= Nathaniel Bryceson =

Nathaniel Bryceson (5 June 1826 – 23 March 1911) was a Victorian clerk remembered for his diary which gives a rare, detailed insight into the daily life of the mid nineteenth century.
==Early life==
Nathaniel was born in the workhouse on 5 June 1826. He was christened Nathaniel White on 4 July 1826. His father was also Nathaniel White, a pauper. Whilst little more is known of his early life, it is known he worked as an errand boy and for an undertaker, which may explain his fascination with death and almost weekly visits to cemeteries and graveyards. He wrote his diary when aged 19, while working as a clerk in a Lea's coal wharf, close to Buckingham Palace Road today. He later became a clerk, an accountant and a book store owner.
==Surviving diary==
Although he makes references to other diaries, the only one to survive covers the majority of 1846, from 1 January to 12 December. A single entry from his 1848 journal survives as it was referenced in 'Notes and Queries: For Readers and Writers, Collectors and Librarians' in 1914.

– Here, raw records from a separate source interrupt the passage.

-- the main streaming invariant: running B's loop from a pending buffer of 0/2/4 bits equals A's
-- chunked encoding of the pending bits followed by the expanded bits of the remaining hex digits
lemma pvMain (cs : List Char) (hcs : ∀ c ∈ cs, c ∈ pvHexDigits)
    (pend : List Char) (out : List Char) (hb : pvIsBits pend = true)
    (hl : pend.length = 0 ∨ pend.length = 2 ∨ pend.length = 4) :
    pvFinishB (cs.foldl pvStepB (((pvBitsVal pend : Nat) : Int), pend.length, out)) =
      out ++ pvEncodeA (pend ++ cs.flatMap pvNibbleBitsA) := by
  induction cs generalizing pend out with
  | nil =>
    simp only [List.foldl_nil, List.flatMap_nil, List.append_nil]
    rcases hl with h0 | hl
    · rw [List.eq_nil_of_length_eq_zero h0]
      simp [pvFinishB, pvEncodeA]
    · have hpos : pend.length > 0 := by omega
      rw [pvEncodeA_partial pend hl hb]
      simp only [pvFinishB, hpos, if_pos]
      rw [show ((pvBitsVal pend : Nat) : Int) * 2 ^ (6 - pend.length)
          = ((pvBitsVal pend * 2 ^ (6 - pend.length) : Nat) : Int) by push_cast; ring]
  | cons c cs ih =>
    have hc := pvNib_facts c (hcs c (by simp))
    obtain ⟨hnib, hv16, hcast⟩ := hc
    have hcs' : ∀ c' ∈ cs, c' ∈ pvHexDigits := fun c' h => hcs c' (by simp [h])
    obtain ⟨hb4len, hb4bits, hb4val, hb4take, hb4drop, hb4tl, hb4dl⟩ := pvBits4_facts (pvHv c) hv16
    simp only [List.foldl_cons, List.flatMap_cons, hnib]
    rw [show pvStepB (((pvBitsVal pend : Nat) : Int), pend.length, out) c
        = pvEmitB (((pvBitsVal pend * 16 + pvHv c : Nat) : Int)) (pend.length + 4) out by
      simp only [pvStepB, hcast]; push_cast; ring_nf]
    rcases hl with h0 | h2 | h4
    · -- no emission: the 4 new bits stay pending
      rw [List.eq_nil_of_length_eq_zero h0] at *
      rw [h0, pvEmitB_stop _ _ _ (by omega)]
      have hzero : pvBitsVal ([] : List Char) = 0 := rfl
      have := ih hcs' (pvBits4 (pvHv c)) out hb4bits (by omega)
      rw [hb4val, hb4len] at this
      simpa [hzero] using this
    · -- 2 pending + 4 new = one full chunk, buffer empties
      rw [h2, pvEmitB_six]
      have hchunk : pvIsBits (pend ++ pvBits4 (pvHv c)) = true := by
        rw [pvIsBits_iff] at hb hb4bits ⊢
        intro x hx
        rcases List.mem_append.mp hx with h | h
        · exact hb x h
        · exact hb4bits x h
      have hclen : (pend ++ pvBits4 (pvHv c)).length = 6 := by simp [hb4len, h2]
      rw [← List.append_assoc, pvEncodeA_chunk _ _ hclen hchunk]
      have := ih hcs' [] (out ++ [(PySem.List.pyGet? pvAlphabet
          ((pvBitsVal pend * 16 + pvHv c : Nat) : Int)).getD '?']) (by rfl) (by simp)
      simp only [List.length_nil, List.nil_append] at this
      rw [show pvBitsVal ([] : List Char) = 0 from rfl] at this
      rw [show ((0 : Nat) : Int) = 0 from rfl] at this
      rw [this, pvBitsVal_append, hb4val, hb4len]
      norm_num [List.append_assoc]
    · -- 4 pending + 4 new: one chunk out, 2 bits stay pending
      rw [h4, pvEmitB_eight]
      set w := pvHv c with hw
      have hsplit : pvBits4 w = (pvBits4 w).take 2 ++ (pvBits4 w).drop 2 :=
        (List.take_append_drop 2 (pvBits4 w)).symm
      have hchunk : pvIsBits (pend ++ (pvBits4 w).take 2) = true := by
        rw [pvIsBits_iff] at hb ⊢
        intro x hx
        rcases List.mem_append.mp hx with h | h
        · exact hb x h
        · exact (pvIsBits_iff _).mp (pvIsBits_take _ 2 hb4bits) x h
      have hclen : (pend ++ (pvBits4 w).take 2).length = 6 := by simp [hb4tl, h4]
      rw [show pend ++ (pvBits4 w ++ cs.flatMap pvNibbleBitsA)
          = (pend ++ (pvBits4 w).take 2) ++ ((pvBits4 w).drop 2 ++ cs.flatMap pvNibbleBitsA) by
        conv_lhs => rw [hsplit]
        simp only [List.append_assoc]]
      rw [pvEncodeA_chunk _ _ hclen hchunk]
      have hdval : ((pvBitsVal pend * 16 + w) % 4 : Nat) = pvBitsVal ((pvBits4 w).drop 2) := by
        rw [hb4drop]; omega
      have hcval : ((pvBitsVal pend * 16 + w) / 4 : Nat) = pvBitsVal (pend ++ (pvBits4 w).take 2) := by
        rw [pvBitsVal_append, hb4take, hb4tl]; omega
      have := ih hcs' ((pvBits4 w).drop 2)
        (out ++ [(PySem.List.pyGet? pvAlphabet (((pvBitsVal pend * 16 + w) / 4 : Nat) : Int)).getD '?'])
        (pvIsBits_drop _ 2 hb4bits) (by omega)
      rw [hb4dl] at this
      rw [← hdval] at this
      rw [this, hcval]
      simp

The diary is also interesting in the relationships that he holds with the women. His ailing mother Mary, his obsession with Mary Sanigear, (a John Bunyan descendant, referred to as Mrs Skirricker in the diary), his girlfriend Ann Fox, a charwoman, who was twenty six years his senior, and his beloved grandmother, "Granny" Sheppard. The diary is also notable for the colourful and graphic attempts he makes at intimacy with Fox, written in shorthand to hide the explicit content.
==Marriage==

Bryceson married Sarah Clark in 1854, by whom he had at least seven children, four of whom survived to adulthood.
==Death==

His wife Sarah died in 1890. Nathaniel Bryceson himself died in Stepney, at his daughter's house at 102 Dempsey St, on 23 March 1911 at the age of 84 and was buried in Islington Cemetery, Finchley with his wife Sarah and son Nathaniel who died in February 1911. St Pancras and Islington Cemetery.
==Legacy==
His only surviving, handwritten diary was bought for the sum of £115 in 1974 by Westminster council from a collector by the name of Miss Myers and, whilst some of it had fallen victim to water damage, the majority of it was eventually released online in 2010 by a group of archivist volunteers. It was later serialised as a daily blog.